◆ Work instruction:
Find each line in the records below that contains the word "hmid", and copy it out.

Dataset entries
· · · · ·
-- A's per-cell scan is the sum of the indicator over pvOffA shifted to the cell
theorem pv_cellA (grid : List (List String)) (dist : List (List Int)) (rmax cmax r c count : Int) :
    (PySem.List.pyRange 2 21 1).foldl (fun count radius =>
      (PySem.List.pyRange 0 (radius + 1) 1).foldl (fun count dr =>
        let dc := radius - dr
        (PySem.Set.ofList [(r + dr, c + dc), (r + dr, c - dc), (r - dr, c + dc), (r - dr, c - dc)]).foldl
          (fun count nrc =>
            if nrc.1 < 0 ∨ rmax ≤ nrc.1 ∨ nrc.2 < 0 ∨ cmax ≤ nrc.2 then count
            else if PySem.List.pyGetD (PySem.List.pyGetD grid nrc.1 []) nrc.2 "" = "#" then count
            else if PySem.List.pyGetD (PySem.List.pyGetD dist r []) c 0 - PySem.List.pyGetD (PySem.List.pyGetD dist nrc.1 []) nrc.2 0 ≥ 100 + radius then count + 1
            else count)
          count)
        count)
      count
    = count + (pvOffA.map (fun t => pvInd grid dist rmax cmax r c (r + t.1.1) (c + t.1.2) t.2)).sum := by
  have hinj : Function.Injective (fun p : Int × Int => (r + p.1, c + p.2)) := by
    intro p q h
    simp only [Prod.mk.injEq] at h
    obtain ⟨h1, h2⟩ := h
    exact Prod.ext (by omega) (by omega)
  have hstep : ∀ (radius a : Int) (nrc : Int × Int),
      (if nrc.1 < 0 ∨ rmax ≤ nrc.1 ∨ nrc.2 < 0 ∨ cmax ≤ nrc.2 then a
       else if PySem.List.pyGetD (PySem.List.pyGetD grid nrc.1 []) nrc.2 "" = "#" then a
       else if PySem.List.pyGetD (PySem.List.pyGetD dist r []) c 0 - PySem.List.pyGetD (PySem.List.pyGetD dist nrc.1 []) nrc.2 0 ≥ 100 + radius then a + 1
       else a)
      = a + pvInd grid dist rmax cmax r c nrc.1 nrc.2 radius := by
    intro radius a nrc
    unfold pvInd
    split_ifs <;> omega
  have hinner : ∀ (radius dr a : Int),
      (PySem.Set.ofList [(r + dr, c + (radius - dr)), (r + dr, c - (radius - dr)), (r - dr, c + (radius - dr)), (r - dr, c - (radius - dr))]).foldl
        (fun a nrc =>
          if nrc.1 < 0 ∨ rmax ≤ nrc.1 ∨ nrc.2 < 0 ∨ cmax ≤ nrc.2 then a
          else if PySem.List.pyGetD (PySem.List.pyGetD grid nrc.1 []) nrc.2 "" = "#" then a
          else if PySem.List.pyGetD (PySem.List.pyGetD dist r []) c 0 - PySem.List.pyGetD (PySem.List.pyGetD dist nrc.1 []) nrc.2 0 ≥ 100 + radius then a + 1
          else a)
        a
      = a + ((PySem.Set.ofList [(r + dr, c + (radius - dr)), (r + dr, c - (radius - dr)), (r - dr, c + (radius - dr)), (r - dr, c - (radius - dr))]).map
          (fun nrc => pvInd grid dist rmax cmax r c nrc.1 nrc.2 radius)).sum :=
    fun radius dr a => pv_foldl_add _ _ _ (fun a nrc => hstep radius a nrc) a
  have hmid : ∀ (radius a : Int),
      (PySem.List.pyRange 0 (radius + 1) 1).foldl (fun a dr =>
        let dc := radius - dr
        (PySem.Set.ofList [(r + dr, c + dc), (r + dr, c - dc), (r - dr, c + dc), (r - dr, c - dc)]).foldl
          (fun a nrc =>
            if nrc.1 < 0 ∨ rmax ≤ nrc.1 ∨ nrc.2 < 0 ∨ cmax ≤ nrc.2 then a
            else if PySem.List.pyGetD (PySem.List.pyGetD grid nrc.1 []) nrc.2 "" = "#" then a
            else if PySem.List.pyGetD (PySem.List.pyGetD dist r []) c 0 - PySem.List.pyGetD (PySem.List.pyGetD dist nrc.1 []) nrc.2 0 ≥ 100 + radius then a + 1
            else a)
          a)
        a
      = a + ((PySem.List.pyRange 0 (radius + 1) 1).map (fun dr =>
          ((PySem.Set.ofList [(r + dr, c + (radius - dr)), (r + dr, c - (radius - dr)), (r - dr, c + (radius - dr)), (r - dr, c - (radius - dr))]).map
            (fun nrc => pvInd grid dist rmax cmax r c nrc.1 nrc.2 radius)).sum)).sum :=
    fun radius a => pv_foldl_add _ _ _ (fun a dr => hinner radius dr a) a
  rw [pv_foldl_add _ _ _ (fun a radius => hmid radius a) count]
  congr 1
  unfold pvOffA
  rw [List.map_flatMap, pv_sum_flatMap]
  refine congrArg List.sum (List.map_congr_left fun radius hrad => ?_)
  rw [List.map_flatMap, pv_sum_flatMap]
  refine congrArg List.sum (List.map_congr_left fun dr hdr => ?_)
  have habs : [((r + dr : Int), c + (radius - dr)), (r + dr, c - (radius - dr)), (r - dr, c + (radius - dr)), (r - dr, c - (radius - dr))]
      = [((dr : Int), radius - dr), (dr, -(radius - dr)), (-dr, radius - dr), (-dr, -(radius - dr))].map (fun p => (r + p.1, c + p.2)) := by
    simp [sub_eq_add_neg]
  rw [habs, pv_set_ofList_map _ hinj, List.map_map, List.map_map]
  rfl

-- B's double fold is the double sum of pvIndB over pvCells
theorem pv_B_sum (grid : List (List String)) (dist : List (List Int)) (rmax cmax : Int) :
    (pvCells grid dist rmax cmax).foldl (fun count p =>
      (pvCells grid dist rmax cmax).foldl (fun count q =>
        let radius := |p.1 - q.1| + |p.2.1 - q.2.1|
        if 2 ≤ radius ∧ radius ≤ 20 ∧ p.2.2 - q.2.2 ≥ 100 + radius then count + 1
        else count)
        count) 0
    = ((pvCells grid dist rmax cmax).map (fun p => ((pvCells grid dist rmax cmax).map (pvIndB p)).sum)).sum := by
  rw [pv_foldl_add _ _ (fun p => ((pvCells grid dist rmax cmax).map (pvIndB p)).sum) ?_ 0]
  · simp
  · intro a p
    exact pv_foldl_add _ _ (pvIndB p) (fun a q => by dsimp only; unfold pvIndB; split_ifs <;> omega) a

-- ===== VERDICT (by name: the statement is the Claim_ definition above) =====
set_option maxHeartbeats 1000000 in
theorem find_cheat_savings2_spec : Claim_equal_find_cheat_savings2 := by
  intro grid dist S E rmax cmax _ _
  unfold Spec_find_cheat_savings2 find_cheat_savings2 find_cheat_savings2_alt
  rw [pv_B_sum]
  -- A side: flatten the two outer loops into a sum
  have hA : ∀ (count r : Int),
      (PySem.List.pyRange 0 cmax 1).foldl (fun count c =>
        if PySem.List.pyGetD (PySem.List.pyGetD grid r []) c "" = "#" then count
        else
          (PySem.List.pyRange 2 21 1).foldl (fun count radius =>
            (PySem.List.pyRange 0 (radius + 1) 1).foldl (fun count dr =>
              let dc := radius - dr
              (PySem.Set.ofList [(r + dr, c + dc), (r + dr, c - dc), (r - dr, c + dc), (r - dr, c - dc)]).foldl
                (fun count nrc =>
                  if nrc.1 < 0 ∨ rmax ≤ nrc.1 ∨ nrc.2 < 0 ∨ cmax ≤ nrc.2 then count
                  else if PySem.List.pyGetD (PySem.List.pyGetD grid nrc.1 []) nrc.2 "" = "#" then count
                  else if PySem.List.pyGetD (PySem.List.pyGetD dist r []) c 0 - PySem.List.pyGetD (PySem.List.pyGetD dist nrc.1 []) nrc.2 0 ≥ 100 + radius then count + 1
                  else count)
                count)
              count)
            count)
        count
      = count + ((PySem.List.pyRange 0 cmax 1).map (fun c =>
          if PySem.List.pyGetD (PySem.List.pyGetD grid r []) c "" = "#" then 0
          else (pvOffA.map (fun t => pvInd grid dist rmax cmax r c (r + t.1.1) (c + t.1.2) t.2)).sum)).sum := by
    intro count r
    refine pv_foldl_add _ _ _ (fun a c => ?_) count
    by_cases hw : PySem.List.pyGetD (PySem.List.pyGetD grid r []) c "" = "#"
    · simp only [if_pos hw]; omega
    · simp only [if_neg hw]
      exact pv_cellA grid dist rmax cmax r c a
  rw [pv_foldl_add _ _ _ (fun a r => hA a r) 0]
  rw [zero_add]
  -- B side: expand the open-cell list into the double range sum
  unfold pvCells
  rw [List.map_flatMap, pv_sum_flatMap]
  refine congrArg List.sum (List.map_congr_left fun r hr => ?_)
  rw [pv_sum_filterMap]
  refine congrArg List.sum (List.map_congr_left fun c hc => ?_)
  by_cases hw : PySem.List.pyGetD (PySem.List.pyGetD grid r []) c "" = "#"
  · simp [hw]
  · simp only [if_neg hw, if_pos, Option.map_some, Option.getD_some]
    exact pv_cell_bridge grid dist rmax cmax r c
· · · · ·
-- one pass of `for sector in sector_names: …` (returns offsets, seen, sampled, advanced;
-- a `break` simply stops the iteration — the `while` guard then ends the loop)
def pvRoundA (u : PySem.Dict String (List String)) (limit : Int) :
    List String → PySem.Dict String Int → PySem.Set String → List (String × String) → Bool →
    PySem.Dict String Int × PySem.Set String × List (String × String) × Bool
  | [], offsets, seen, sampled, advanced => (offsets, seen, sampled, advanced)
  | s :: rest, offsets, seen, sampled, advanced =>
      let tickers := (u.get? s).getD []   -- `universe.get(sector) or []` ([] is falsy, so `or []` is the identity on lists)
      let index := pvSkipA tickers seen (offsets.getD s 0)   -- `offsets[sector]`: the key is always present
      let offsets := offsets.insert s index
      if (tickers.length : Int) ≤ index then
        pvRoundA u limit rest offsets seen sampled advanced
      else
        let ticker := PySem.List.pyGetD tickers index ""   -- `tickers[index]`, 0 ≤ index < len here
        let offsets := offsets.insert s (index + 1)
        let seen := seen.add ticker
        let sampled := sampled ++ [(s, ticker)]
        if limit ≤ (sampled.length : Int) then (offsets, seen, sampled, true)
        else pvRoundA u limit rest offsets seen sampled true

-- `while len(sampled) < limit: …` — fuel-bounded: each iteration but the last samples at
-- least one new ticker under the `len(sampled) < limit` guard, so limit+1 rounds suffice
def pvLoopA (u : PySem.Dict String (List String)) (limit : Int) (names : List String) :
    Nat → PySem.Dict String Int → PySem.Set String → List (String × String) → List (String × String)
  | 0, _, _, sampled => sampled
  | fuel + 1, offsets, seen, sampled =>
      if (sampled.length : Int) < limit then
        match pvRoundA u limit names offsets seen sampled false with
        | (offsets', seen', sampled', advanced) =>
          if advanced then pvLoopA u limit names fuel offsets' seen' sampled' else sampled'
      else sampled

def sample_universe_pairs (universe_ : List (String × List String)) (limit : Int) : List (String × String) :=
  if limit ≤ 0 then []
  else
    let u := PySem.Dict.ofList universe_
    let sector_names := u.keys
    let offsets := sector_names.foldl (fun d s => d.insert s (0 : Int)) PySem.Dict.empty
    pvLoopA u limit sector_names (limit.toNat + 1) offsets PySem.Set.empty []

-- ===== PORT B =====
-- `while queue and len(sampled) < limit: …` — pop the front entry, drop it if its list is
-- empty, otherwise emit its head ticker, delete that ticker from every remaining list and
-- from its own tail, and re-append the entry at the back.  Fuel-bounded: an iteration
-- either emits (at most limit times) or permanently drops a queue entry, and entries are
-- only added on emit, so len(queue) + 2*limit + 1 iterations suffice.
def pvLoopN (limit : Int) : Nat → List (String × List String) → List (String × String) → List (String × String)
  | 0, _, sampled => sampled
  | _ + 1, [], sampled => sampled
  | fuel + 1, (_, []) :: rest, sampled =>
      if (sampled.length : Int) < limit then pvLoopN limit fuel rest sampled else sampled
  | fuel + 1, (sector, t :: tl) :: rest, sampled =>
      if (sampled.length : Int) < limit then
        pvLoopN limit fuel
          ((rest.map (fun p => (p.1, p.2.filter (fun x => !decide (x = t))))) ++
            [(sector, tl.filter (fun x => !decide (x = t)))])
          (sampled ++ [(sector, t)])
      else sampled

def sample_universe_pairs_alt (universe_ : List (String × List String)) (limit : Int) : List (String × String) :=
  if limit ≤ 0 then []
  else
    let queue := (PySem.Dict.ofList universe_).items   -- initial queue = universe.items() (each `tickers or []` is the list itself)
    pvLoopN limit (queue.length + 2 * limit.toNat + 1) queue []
· · · · ·
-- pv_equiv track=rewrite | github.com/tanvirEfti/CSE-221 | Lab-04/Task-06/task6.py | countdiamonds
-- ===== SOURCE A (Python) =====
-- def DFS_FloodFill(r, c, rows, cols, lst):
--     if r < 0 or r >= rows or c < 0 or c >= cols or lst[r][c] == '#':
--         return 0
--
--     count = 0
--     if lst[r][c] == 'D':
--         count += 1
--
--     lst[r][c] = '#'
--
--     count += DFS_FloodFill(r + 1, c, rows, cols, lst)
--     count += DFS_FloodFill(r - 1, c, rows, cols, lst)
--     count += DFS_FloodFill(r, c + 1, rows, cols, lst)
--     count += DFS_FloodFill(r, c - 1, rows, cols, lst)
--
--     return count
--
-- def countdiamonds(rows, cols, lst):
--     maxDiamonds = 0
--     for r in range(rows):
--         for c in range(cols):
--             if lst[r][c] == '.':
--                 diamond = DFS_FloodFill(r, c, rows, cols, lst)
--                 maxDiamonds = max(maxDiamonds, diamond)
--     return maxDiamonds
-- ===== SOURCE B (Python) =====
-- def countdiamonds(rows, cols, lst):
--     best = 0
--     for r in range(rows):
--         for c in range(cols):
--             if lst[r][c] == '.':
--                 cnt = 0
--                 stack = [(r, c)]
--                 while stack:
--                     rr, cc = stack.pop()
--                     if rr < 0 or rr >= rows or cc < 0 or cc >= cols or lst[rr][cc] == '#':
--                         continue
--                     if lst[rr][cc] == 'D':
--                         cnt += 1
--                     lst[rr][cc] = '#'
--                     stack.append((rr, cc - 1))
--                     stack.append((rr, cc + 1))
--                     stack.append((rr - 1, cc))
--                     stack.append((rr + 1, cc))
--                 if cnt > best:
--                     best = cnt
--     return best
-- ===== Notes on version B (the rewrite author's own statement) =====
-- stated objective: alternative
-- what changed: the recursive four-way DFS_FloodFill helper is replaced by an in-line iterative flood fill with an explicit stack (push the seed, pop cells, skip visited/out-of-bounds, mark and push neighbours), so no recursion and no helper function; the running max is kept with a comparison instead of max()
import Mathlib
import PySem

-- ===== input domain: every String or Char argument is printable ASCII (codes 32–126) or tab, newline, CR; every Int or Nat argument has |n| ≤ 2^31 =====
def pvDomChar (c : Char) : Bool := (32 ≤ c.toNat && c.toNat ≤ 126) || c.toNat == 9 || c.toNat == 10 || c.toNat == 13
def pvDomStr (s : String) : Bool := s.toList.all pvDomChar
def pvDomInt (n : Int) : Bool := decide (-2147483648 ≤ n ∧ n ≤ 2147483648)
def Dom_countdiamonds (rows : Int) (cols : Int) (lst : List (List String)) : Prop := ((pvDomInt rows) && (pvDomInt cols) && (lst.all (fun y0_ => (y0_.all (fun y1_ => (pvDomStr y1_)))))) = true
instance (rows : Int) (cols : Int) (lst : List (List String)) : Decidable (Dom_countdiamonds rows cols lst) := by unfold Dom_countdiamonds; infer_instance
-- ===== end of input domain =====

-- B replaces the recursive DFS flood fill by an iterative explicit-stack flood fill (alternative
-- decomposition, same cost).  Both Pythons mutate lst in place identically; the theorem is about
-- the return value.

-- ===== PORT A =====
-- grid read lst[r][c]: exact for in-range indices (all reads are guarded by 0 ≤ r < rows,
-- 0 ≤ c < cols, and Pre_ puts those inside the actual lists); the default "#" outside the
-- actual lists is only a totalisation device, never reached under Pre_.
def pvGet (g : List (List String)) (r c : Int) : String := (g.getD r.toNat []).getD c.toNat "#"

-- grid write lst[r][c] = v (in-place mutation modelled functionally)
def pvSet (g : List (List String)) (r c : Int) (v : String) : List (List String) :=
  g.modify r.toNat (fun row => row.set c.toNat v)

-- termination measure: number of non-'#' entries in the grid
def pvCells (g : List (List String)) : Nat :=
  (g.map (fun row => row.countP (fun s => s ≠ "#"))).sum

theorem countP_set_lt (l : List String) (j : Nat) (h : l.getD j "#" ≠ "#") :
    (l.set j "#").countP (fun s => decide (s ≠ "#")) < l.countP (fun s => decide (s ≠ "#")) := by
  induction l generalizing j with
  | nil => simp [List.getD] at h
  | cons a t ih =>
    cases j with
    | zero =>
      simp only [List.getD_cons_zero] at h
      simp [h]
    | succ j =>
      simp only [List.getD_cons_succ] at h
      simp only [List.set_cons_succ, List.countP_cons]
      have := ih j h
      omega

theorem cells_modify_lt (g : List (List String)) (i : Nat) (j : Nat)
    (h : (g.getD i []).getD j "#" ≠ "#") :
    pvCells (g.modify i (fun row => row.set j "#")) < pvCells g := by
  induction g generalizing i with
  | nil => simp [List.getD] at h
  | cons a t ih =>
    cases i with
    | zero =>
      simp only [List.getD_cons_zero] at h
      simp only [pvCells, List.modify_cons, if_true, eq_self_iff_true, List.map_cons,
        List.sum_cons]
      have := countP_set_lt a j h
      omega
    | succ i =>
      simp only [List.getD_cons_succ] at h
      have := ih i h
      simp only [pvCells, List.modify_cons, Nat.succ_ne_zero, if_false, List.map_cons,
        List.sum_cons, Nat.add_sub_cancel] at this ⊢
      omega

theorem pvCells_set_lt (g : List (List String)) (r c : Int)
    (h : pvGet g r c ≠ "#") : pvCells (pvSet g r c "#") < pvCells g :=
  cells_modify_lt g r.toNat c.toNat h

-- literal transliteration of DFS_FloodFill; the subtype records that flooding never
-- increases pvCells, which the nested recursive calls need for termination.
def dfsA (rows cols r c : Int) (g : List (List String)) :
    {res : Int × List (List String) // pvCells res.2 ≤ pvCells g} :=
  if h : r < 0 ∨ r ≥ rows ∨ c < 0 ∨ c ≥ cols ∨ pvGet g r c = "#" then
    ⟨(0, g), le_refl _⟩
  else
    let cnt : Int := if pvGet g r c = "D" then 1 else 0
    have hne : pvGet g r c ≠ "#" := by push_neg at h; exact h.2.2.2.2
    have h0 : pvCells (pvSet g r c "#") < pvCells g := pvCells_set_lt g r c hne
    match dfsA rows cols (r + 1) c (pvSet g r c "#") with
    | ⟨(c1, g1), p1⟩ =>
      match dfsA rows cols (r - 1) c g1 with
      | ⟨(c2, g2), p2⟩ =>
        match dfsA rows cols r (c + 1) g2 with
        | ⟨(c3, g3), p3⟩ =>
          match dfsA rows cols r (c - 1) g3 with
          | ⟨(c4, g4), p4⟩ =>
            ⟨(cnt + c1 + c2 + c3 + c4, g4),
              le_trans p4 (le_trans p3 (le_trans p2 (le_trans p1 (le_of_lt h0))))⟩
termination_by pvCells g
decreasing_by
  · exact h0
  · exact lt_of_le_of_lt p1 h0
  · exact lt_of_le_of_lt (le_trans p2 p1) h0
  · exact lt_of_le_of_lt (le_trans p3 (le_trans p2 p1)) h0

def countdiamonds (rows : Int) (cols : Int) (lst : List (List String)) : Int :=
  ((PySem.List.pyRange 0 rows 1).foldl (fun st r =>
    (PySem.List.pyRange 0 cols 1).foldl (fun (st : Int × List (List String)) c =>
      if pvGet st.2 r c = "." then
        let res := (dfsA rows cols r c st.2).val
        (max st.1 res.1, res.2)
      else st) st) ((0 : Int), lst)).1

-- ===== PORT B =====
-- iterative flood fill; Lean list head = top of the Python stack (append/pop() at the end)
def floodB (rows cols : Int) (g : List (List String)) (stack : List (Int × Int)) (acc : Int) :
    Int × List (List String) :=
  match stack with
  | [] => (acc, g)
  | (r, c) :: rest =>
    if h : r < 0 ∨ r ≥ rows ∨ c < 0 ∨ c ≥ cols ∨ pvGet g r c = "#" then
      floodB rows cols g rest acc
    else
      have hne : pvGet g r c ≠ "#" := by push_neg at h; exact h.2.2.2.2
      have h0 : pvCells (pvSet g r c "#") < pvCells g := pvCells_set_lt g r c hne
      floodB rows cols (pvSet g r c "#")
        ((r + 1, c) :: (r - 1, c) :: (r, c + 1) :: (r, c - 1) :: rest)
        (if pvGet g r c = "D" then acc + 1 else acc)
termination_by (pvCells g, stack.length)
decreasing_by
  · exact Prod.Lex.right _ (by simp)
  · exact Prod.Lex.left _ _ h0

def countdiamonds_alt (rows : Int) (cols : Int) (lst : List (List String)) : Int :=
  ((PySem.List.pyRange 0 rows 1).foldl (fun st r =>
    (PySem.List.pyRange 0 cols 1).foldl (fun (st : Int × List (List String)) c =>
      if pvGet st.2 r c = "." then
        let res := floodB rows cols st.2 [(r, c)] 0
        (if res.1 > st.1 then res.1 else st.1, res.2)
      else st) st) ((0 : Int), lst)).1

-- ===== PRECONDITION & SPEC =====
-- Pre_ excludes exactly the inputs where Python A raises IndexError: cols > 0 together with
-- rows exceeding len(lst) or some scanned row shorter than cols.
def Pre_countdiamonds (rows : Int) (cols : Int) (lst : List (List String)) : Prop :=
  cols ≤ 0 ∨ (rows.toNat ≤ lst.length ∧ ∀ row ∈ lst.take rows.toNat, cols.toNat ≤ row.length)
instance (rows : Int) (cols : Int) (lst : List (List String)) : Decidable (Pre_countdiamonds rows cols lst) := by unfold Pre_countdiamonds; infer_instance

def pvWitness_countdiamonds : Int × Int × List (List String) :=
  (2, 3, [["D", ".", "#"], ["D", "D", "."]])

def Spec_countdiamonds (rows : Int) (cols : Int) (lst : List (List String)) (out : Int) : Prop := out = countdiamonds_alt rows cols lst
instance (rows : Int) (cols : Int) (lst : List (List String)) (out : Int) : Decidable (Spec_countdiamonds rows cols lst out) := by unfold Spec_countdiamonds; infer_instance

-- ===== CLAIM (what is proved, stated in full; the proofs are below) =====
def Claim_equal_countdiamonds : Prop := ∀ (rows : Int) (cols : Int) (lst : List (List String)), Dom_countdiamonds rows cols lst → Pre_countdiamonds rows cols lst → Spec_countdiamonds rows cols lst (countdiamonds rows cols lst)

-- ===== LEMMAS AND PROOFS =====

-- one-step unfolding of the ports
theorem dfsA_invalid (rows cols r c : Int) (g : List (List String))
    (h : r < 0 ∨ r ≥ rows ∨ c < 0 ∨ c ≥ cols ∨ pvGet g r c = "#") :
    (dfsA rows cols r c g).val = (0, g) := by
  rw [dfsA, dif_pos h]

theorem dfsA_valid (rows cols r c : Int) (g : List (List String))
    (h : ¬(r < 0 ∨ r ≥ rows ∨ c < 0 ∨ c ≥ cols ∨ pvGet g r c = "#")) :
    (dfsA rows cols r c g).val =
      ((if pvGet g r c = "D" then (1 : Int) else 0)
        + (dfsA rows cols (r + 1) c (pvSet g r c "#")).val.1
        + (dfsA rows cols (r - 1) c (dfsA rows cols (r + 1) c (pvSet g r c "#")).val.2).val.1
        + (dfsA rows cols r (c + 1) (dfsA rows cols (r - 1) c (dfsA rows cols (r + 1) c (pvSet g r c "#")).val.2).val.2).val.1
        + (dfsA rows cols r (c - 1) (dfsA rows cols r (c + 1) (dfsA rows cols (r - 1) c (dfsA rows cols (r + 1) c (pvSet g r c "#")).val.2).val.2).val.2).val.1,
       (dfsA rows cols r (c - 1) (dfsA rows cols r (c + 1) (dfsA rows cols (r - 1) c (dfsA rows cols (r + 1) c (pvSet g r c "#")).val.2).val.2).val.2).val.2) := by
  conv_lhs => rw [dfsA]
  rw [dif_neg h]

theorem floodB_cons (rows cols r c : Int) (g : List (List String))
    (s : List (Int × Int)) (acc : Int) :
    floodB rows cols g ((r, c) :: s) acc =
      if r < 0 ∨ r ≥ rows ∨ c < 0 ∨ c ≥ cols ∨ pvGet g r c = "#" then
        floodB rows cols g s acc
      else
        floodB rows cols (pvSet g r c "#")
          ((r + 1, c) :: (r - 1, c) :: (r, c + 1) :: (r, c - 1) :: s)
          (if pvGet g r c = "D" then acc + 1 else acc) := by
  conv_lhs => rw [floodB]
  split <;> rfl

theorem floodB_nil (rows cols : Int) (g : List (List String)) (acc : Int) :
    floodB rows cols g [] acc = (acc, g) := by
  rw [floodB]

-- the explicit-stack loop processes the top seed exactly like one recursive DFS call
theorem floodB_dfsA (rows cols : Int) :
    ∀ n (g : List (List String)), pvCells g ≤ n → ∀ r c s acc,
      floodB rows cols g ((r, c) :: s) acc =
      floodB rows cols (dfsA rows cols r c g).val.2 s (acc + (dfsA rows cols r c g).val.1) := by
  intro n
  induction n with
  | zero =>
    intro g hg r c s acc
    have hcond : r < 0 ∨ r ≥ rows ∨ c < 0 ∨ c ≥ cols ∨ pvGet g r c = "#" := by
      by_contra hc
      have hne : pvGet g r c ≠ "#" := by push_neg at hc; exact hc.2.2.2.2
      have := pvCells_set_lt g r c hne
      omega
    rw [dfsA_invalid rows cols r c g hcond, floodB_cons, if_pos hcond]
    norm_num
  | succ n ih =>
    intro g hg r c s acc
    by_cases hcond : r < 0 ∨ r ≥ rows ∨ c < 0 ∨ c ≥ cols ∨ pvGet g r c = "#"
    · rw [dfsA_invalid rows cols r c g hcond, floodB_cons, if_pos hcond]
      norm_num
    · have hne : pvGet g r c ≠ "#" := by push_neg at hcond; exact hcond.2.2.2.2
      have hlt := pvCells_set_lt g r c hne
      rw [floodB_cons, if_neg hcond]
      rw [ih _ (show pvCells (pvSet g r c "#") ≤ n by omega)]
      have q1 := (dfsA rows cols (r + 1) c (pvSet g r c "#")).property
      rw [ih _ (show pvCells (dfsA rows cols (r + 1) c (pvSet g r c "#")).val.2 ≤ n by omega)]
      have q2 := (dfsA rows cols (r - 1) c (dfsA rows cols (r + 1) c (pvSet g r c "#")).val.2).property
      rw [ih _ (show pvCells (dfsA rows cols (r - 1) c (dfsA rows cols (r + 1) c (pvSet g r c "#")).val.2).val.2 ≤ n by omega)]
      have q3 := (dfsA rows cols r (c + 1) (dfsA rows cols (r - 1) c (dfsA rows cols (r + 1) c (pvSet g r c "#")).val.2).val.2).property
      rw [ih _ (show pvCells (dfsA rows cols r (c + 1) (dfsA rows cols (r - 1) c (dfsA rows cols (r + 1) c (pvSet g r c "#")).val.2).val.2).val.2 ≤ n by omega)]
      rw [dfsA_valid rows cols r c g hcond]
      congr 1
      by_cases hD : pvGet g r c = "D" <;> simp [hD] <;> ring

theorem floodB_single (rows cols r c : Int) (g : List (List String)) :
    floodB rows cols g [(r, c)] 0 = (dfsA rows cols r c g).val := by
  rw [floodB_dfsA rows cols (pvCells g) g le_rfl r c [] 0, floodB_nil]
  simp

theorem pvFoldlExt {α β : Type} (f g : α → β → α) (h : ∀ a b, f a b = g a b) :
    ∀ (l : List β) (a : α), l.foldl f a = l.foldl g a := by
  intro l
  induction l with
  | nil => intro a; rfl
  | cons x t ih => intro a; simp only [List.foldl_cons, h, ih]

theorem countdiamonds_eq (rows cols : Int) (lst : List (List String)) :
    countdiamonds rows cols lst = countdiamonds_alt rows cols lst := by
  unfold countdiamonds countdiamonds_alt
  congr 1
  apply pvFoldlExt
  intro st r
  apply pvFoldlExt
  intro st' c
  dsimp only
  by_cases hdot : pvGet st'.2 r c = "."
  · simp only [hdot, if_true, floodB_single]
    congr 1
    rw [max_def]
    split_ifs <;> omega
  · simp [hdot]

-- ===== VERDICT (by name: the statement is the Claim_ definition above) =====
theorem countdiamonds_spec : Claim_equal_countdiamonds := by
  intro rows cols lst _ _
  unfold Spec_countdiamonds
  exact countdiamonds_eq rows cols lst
· · · · ·
◆ Output of the exercise:
  have hmid : ∀ (radius a : Int),
  rw [pv_foldl_add _ _ _ (fun a radius => hmid radius a) count]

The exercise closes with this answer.